WHAT IS NEEDED —
Once the line with "-- what changed: Replaces" is found in the entries below, print it and each following line exactly, stopping after the line with "def pvDomStr (s"; print nothing else.

(Collected data entries)
◇ ◇ ◇ ◇ ◇ ◇ ◇

-- pv_equiv track=rewrite | github.com/mlevitan96-crypto/stock-bot | scripts/telemetry/alpaca_ml_interaction_expand.py | _resolve_macro_columns
-- ===== SOURCE A (Python) =====
-- from typing import Any, Dict, List, Sequence, Tuple
--
-- def _resolve_macro_columns(headers: Sequence[str]) -> List[Tuple[str, str]]:
--     """Returns list of (logical_name, header) for each macro column to interact."""
--     hset = list(headers)
--     found: List[Tuple[str, str]] = []
--
--     if "mlf_scoreflow_total_score" in hset:
--         found.append(("mlf_scoreflow_total_score", "mlf_scoreflow_total_score"))
--
--     for h in hset:
--         if "vxx_vxz_ratio" in h:
--             found.append(("vxx_vxz_ratio", h))
--             break
--
--     for h in hset:
--         if "futures_direction_delta" in h:
--             found.append(("futures_direction_delta", h))
--             break
--
--     return found
-- ===== SOURCE B (Python) =====
-- def _resolve_macro_columns(headers):
--     """One pass over headers accumulating state, then build the result in fixed order."""
--     exact = False
--     vxx = None
--     fut = None
--     for h in headers:
--         if h == "mlf_scoreflow_total_score":
--             exact = True
--         if vxx is None and "vxx_vxz_ratio" in h:
--             vxx = h
--         if fut is None and "futures_direction_delta" in h:
--             fut = h
--     out = []
--     if exact:
--         out.append(("mlf_scoreflow_total_score", "mlf_scoreflow_total_score"))
--     if vxx is not None:
--         out.append(("vxx_vxz_ratio", vxx))
--     if fut is not None:
--         out.append(("futures_direction_delta", fut))
--     return out
-- ===== Notes on version B (the rewrite author's own statement) =====
-- stated objective: alternative
-- what changed: Replaces A's three separate scans (a membership test plus two break-on-first-match loops) with a single traversal that accumulates a flag and two first-match Optionals, assembling the output afterwards in the fixed logical order.
import Mathlib
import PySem

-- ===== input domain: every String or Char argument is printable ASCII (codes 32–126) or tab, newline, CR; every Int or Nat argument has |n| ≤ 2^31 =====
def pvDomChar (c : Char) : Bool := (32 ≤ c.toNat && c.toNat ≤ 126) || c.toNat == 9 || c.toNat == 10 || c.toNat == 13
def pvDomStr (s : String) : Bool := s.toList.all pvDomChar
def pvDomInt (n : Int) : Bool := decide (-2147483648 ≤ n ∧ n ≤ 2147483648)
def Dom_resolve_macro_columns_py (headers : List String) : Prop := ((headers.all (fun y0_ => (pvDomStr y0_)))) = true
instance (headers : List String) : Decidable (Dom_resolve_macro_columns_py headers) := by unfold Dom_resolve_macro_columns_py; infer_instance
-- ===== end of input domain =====

-- B replaces A's three separate scans with one pass accumulating a flag and two
-- first-match options, then builds the result in fixed logical order (alternative, same cost).


-- ===== PORT A =====
-- first `for h in hset: if "vxx_vxz_ratio" in h: append; break`
def pvAloopVxx : List String → List (String × String)
  | [] => []
  | h :: t =>
    if PySem.Str.isIn "vxx_vxz_ratio" h then [("vxx_vxz_ratio", h)]
    else pvAloopVxx t

-- second `for h in hset: if "futures_direction_delta" in h: append; break`
def pvAloopFut : List String → List (String × String)
  | [] => []
  | h :: t =>
    if PySem.Str.isIn "futures_direction_delta" h then [("futures_direction_delta", h)]
    else pvAloopFut t

def resolve_macro_columns_py (headers : List String) : List (String × String) :=
  (if headers.contains "mlf_scoreflow_total_score" then
      [("mlf_scoreflow_total_score", "mlf_scoreflow_total_score")]
    else [])
  ++ pvAloopVxx headers ++ pvAloopFut headers

-- ===== PORT B =====
-- one loop step updating (exact-flag, first vxx match, first futures match)
def pvBstep (st : Bool × Option String × Option String) (h : String) :
    Bool × Option String × Option String :=
  (st.1 || h == "mlf_scoreflow_total_score",
   if st.2.1.isNone && PySem.Str.isIn "vxx_vxz_ratio" h then some h else st.2.1,
   if st.2.2.isNone && PySem.Str.isIn "futures_direction_delta" h then some h else st.2.2)

-- build the output from the final loop state, in fixed logical order
def pvBuild (st : Bool × Option String × Option String) : List (String × String) :=
  (if st.1 then [("mlf_scoreflow_total_score", "mlf_scoreflow_total_score")] else [])
  ++ (match st.2.1 with | some h => [("vxx_vxz_ratio", h)] | none => [])
  ++ (match st.2.2 with | some h => [("futures_direction_delta", h)] | none => [])

def resolve_macro_columns_py_alt (headers : List String) : List (String × String) :=
  pvBuild (headers.foldl pvBstep (false, none, none))

-- ===== PRECONDITION & SPEC =====
def Spec_resolve_macro_columns_py (headers : List String) (out : List (String × String)) : Prop := out = resolve_macro_columns_py_alt headers
instance (headers : List String) (out : List (String × String)) : Decidable (Spec_resolve_macro_columns_py headers out) := by unfold Spec_resolve_macro_columns_py; infer_instance

-- ===== CLAIM (what is proved, stated in full; the proofs are below) =====
def Claim_equal_resolve_macro_columns_py : Prop := ∀ (headers : List String), Dom_resolve_macro_columns_py headers → Spec_resolve_macro_columns_py headers (resolve_macro_columns_py headers)

-- ===== LEMMAS AND PROOFS =====

theorem pvFold_fst (hs : List String) (e : Bool) (v f : Option String) :
    (hs.foldl pvBstep (e, v, f)).1 = (e || hs.contains "mlf_scoreflow_total_score") := by
  induction hs generalizing e v f with
  | nil => simp
  | cons h t ih =>
    simp only [List.foldl, pvBstep, ih, List.contains_cons]
    cases e with
    | true => simp
    | false =>
      cases ht : h == "mlf_scoreflow_total_score" with
      | false =>
        have ht' : ¬ h = "mlf_scoreflow_total_score" := by simpa using ht
        simp [eq_comm (a := "mlf_scoreflow_total_score"), ht']
      | true =>
        have ht' : h = "mlf_scoreflow_total_score" := by simpa using ht
        simp [ht']

theorem pvFold_vxx (hs : List String) (e : Bool) (v f : Option String) :
    (hs.foldl pvBstep (e, v, f)).2.1
      = v.or (hs.find? (fun h => PySem.Str.isIn "vxx_vxz_ratio" h)) := by
  induction hs generalizing e v f with
  | nil => simp
  | cons h t ih =>
    simp only [List.foldl, pvBstep, List.find?]
    cases v with
    | some x => simp [ih]
    | none =>
      cases hp : PySem.Str.isIn "vxx_vxz_ratio" h <;>
      rw [PySem.Str.isIn_eq] at hp <;> simp [hp, ih]

theorem pvFold_fut (hs : List String) (e : Bool) (v f : Option String) :
    (hs.foldl pvBstep (e, v, f)).2.2
      = f.or (hs.find? (fun h => PySem.Str.isIn "futures_direction_delta" h)) := by
  induction hs generalizing e v f with
  | nil => simp
  | cons h t ih =>
    cases f with
    | some x => simp [pvBstep, ih]
    | none =>
      simp only [List.foldl, pvBstep, List.find?]
      cases hp : PySem.Str.isIn "futures_direction_delta" h <;>
        rw [PySem.Str.isIn_eq] at hp <;> simp [hp, ih]

theorem pvAloopVxx_eq (hs : List String) :
    pvAloopVxx hs
      = (match hs.find? (fun h => PySem.Str.isIn "vxx_vxz_ratio" h) with
         | some h => [("vxx_vxz_ratio", h)] | none => []) := by
  induction hs with
  | nil => simp [pvAloopVxx]
  | cons h t ih =>
    simp only [pvAloopVxx, List.find?]
    cases hp : PySem.Str.isIn "vxx_vxz_ratio" h <;>
      rw [PySem.Str.isIn_eq] at hp <;> simp [hp, ih]

theorem pvAloopFut_eq (hs : List String) :
    pvAloopFut hs
      = (match hs.find? (fun h => PySem.Str.isIn "futures_direction_delta" h) with
         | some h => [("futures_direction_delta", h)] | none => []) := by
  induction hs with
  | nil => simp [pvAloopFut]
  | cons h t ih =>
    simp only [pvAloopFut, List.find?]
    cases hp : PySem.Str.isIn "futures_direction_delta" h <;>
      rw [PySem.Str.isIn_eq] at hp <;> simp [hp, ih]

-- ===== VERDICT (by name: the statement is the Claim_ definition above) =====
theorem resolve_macro_columns_py_spec : Claim_equal_resolve_macro_columns_py := by
  intro headers _
  unfold Spec_resolve_macro_columns_py resolve_macro_columns_py resolve_macro_columns_py_alt pvBuild
  rw [pvFold_fst, pvFold_vxx, pvFold_fut, pvAloopVxx_eq, pvAloopFut_eq]
  simp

◇ ◇ ◇ ◇ ◇ ◇ ◇

TASK RESPONSE —
-- what changed: Replaces A's three separate scans (a membership test plus two break-on-first-match loops) with a single traversal that accumulates a flag and two first-match Optionals, assembling the output afterwards in the fixed logical order.
import Mathlib
import PySem

-- ===== input domain: every String or Char argument is printable ASCII (codes 32–126) or tab, newline, CR; every Int or Nat argument has |n| ≤ 2^31 =====
def pvDomChar (c : Char) : Bool := (32 ≤ c.toNat && c.toNat ≤ 126) || c.toNat == 9 || c.toNat == 10 || c.toNat == 13
def pvDomStr (s : String) : Bool := s.toList.all pvDomChar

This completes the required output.